Snap of your finger or the clap of you hands:  this would be localized in time. It is a short duration excitation that quickly disappears.

 

SHORT DURATION SOUND

 

 

Whereas if you struck a tuning fork the sound would continue and by listening you could identify the pitch of the tuning fork.

 

TUNING FORK WAVE

 

 

There is a relationship between duration and frequency.  If a sound pulse is of short duration it cannot be characterized as a single frequency. This is fairly obvious once the wave is so short it doesn’t complete even one oscillation. As a matter of fact in order for a sound wave to have an exact frequency the tuning fork must play forever.  The theory of Fourier series and/or Fourier transform shows us that the short duration pulse can be adequately described as a sum of sine or tuning fork waves of varying pitch. The shorter the duration the more frequencies need to be added to duplicate the sound profile.  So short duration sounds are made up of many frequencies but long duration sounds can be characterized by one. This inverse relationship between duration and frequencies required is a property of waves.  This relationship will govern certain variables in quantum problems. 

 

For classical systems wave phenomena is not surprising or unexpected. We understand the nature of waves by considering the response of a medium.  The medium carries the wave.  The underlying parts of the medium (air molecules in a room) all follow all of the classical rules of mechanics.  Waves are aggregate phenomena.  One interesting aspect of QM is the need to apply the features or properties of waves to the fundamental elements of the system.  The wave function is NOT an aspect of a medium but describes the behavior of a fundamental particle.  So picturing a sound wave spread throughout a room is straightforward whereas imagining an electron spread out through an area seems untenable.  Never the less understanding QM will require us to take some easily understood classical wave ideas and extrapolate them to particle behavior. This extrapolation leads to ideas that are non intuitive.

 

The Fourier series leads to and inverse relationship between the duration of sound and the frequency interval required to describe the sound.  This is a general property of waves.

 

Interference is a general property of waves.

 

#**********************************************************

 

One difference between the equations of motion for quantum systems as compared to classical waves is the resulting speed of the wave.  The wave equation predicts that all waves travel at the same speed.  If sound or light propagates in a medium where the speed depends on frequency then we characterize this as a dispersive medium.  The wave equation is modified to reflect this type of medium.  Solutions to the Schrödinger equation, the equation governing the motion of small systems, are dispersive.
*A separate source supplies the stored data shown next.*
-- pv_equiv track=rewrite | github.com/JeffHanna/Advent_of_Code_2016 | Day_01/01_01.py | _write_each_step
-- ===== SOURCE A (Python) =====
-- def _write_each_step( cur_pos, distance, axis ):
-- 	"""
-- 	Since _get_new_heading is written with 0-2 being Y and 1-3 being X,
-- 	yet the X value being the 0 index of the position tuple this needs
-- 	to be done. Whether it's done  here, in _get_new_heading() or
-- 	by swapping the pos tuple to be ( Y, X ) it is still cumbersome.
--
-- 	**Arguments:**
--
-- 		:``cur_pos``:	`tuple` The current position of the user as ( X, y )
-- 		:``distance``:	`int` The distance to travel
-- 		:``axis``:		`int` The axis on which to travel.
--
-- 	**Keyword Arguments:**
--
-- 		None
--
-- 	**Returns:**
--
-- 		:`tuple` The new location of the user as ( X, Y )
-- 		:`bool`  True If the user is at a previously visited coordinate,
-- 					otherwise False.
-- 	"""
--
-- 	axis -= 1
-- 	pos = cur_pos
--
-- 	inc = 1 if distance >= 0 else -1
-- 	for _i in range( abs( distance ) ):
-- 		if axis == 0:
-- 			pos = ( pos[ 0 ] + inc, pos[ -1 ] )
-- 		else:
-- 			pos = ( pos[ 0 ], pos[ -1 ] + inc )
--
-- 	return pos, False
-- ===== SOURCE B (Python) =====
-- def _write_each_step(cur_pos, distance, axis):
--     # Closed form: add the full signed distance to the selected coordinate at once.
--     if distance == 0:
--         return cur_pos, False
--     x, y = cur_pos[0], cur_pos[-1]
--     if axis == 1:
--         return (x + distance, y), False
--     return (x, y + distance), False
-- ===== Notes on version B (the rewrite author's own statement) =====
-- stated objective: simpler
-- what changed: Replaces the step-by-step loop over abs(distance) iterations with a closed-form single addition of the signed distance to the selected coordinate.
import Mathlib
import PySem

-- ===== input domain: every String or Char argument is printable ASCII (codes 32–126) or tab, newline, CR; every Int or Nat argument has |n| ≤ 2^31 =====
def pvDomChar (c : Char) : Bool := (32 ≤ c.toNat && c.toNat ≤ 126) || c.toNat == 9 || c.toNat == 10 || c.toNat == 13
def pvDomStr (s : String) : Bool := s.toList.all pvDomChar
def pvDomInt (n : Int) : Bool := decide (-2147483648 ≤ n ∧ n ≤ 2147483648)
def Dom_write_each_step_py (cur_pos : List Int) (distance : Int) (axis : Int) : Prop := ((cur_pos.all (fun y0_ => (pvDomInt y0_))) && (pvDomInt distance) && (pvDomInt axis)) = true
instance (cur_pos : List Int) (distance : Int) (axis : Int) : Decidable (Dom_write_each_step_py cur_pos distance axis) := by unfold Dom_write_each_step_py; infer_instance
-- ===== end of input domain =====

-- B replaces A's one-unit-per-iteration loop by a single closed-form addition of the signed distance (objective: simpler).


-- ===== PORT A =====
-- One loop step of A: pos = (pos[0]+inc, pos[-1]) or (pos[0], pos[-1]+inc).
-- Inside Pre_ the list is nonempty whenever the loop runs, so the .getD 0 default is never taken.
def pvStepA (axis1 inc : Int) (pos : List Int) : List Int :=
  if axis1 == 0 then [((PySem.List.pyGet? pos 0).getD 0) + inc, (PySem.List.pyGet? pos (-1)).getD 0]
  else [(PySem.List.pyGet? pos 0).getD 0, ((PySem.List.pyGet? pos (-1)).getD 0) + inc]

def write_each_step_py (cur_pos : List Int) (distance : Int) (axis : Int) : List Int × Bool :=
  let axis1 := axis - 1
  let inc : Int := if distance ≥ 0 then 1 else -1
  let pos := (List.range distance.natAbs).foldl (fun pos _i => pvStepA axis1 inc pos) cur_pos
  (pos, false)

-- ===== PORT B =====
def write_each_step_py_alt (cur_pos : List Int) (distance : Int) (axis : Int) : List Int × Bool :=
  if distance = 0 then (cur_pos, false)
  else
    let x := (PySem.List.pyGet? cur_pos 0).getD 0
    let y := (PySem.List.pyGet? cur_pos (-1)).getD 0
    if axis = 1 then ([x + distance, y], false) else ([x, y + distance], false)

-- ===== PRECONDITION & SPEC =====
-- Pre_ excludes only inputs where Python A raises IndexError: an empty position with nonzero distance.
def Pre_write_each_step_py (cur_pos : List Int) (distance : Int) (_axis : Int) : Prop :=
  cur_pos ≠ [] ∨ distance = 0
instance (cur_pos : List Int) (distance : Int) (axis : Int) : Decidable (Pre_write_each_step_py cur_pos distance axis) := by unfold Pre_write_each_step_py; infer_instance
def pvWitness_write_each_step_py : List Int × Int × Int := ([2, 3], 5, 1)

def Spec_write_each_step_py (cur_pos : List Int) (distance : Int) (axis : Int) (out : List Int × Bool) : Prop := out = write_each_step_py_alt cur_pos distance axis
instance (cur_pos : List Int) (distance : Int) (axis : Int) (out : List Int × Bool) : Decidable (Spec_write_each_step_py cur_pos distance axis out) := by unfold Spec_write_each_step_py; infer_instance

-- ===== CLAIM (what is proved, stated in full; the proofs are below) =====
def Claim_equal_write_each_step_py : Prop := ∀ (cur_pos : List Int) (distance : Int) (axis : Int), Dom_write_each_step_py cur_pos distance axis → Pre_write_each_step_py cur_pos distance axis → Spec_write_each_step_py cur_pos distance axis (write_each_step_py cur_pos distance axis)

-- ===== LEMMAS AND PROOFS =====

-- foldl of a step ignoring the element is function iteration
theorem pv_foldl_iterate {α β : Type} (g : α → α) (l : List β) (init : α) :
    l.foldl (fun s _ => g s) init = g^[l.length] init := by
  induction l generalizing init with
  | nil => rfl
  | cons b bs ih => simp [List.foldl, ih, Function.iterate_succ_apply]

-- iterating A's step on a length-2 list adds inc to the chosen coordinate each time
theorem pv_iterate_pair (axis1 inc : Int) (m : Nat) (a b : Int) :
    (pvStepA axis1 inc)^[m] [a, b] =
      if axis1 == 0 then [a + inc * m, b] else [a, b + inc * m] := by
  induction m generalizing a b with
  | zero => split <;> simp
  | succ k ih =>
    rw [Function.iterate_succ_apply]
    by_cases h : axis1 == 0 <;>
      simp [pvStepA, h, ih, PySem.List.pyGet?_neg_one,
        List.getLast?] <;> ring

theorem pv_inc_mul_natAbs (d : Int) : (if d ≥ 0 then (1 : Int) else -1) * d.natAbs = d := by
  rcases le_or_gt 0 d with h | h
  · simp [h, Int.natAbs_of_nonneg h]
  · have : ¬ d ≥ 0 := by omega
    simp only [if_neg this]
    have h1 : (d.natAbs : Int) = -d := by omega
    rw [h1]; ring

-- ===== VERDICT (by name: the statement is the Claim_ definition above) =====
theorem write_each_step_py_spec : Claim_equal_write_each_step_py := by
  intro cur_pos distance axis _dom hpre
  unfold Spec_write_each_step_py write_each_step_py write_each_step_py_alt
  by_cases hd : distance = 0
  · simp [hd]
  · have hne : cur_pos ≠ [] := by
      rcases hpre with h | h
      · exact h
      · exact absurd h hd
    obtain ⟨c, cs, rfl⟩ := List.exists_cons_of_ne_nil hne
    have hpos : 0 < distance.natAbs := Int.natAbs_pos.mpr hd
    obtain ⟨m, hm⟩ : ∃ m, distance.natAbs = m + 1 := ⟨distance.natAbs - 1, by omega⟩
    simp only [if_neg hd]
    rw [pv_foldl_iterate, List.length_range, hm, Function.iterate_succ_apply]
    set inc : Int := if distance ≥ 0 then 1 else -1 with hinc
    have hstep : pvStepA (axis - 1) inc (c :: cs) =
        if (axis - 1) == 0 then [c + inc, (c :: cs).getLast (by simp)]
        else [c, (c :: cs).getLast (by simp) + inc] := by
      unfold pvStepA
      rw [PySem.List.pyGet?_zero_cons, PySem.List.pyGet?_neg_one,
        List.getLast?_eq_some_getLast (by simp)]
      rfl
    rw [hstep]
    have hx : (PySem.List.pyGet? (c :: cs) 0).getD 0 = c := by
      rw [PySem.List.pyGet?_zero_cons]; rfl
    have hy : (PySem.List.pyGet? (c :: cs) (-1)).getD 0 = (c :: cs).getLast (by simp) := by
      rw [PySem.List.pyGet?_neg_one, List.getLast?_eq_some_getLast (by simp)]; rfl
    have hmul : inc * (distance.natAbs : Int) = distance := pv_inc_mul_natAbs distance
    by_cases hax : axis = 1
    · have h0 : ((axis - 1) == 0) = true := by simp [hax]
      rw [if_pos h0, pv_iterate_pair, if_pos h0]
      simp [hax, hy]
      have : c + inc + inc * (m : Int) = c + distance := by
        rw [← hmul, hm]; push_cast; ring
      omega
    · have h0 : ((axis - 1) == 0) = false := by
        simp; omega
      rw [if_neg (by simp [h0]), pv_iterate_pair, if_neg (by simp [h0])]
      simp [hax, hy]
      have : (c :: cs).getLast (by simp) + inc + inc * (m : Int) = (c :: cs).getLast (by simp) + distance := by
        rw [← hmul, hm]; push_cast; ring
      omega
Particles can of course travel at different velocities and the equations of motion will maintain this feature at the subatomic level.  All photons, light particles, on the contrary will have a constant speed c even in QM.  So the equations of motion for light and electrons will differ.  This difference will be linked with the particle’s mass.

 

Schrödinger equation is not the classical wave equation.  Some features of the solutions will be similar to the wave equation but some features will be different.

·      Interference is a common feature

·      Wave speed is a distinguishing feature.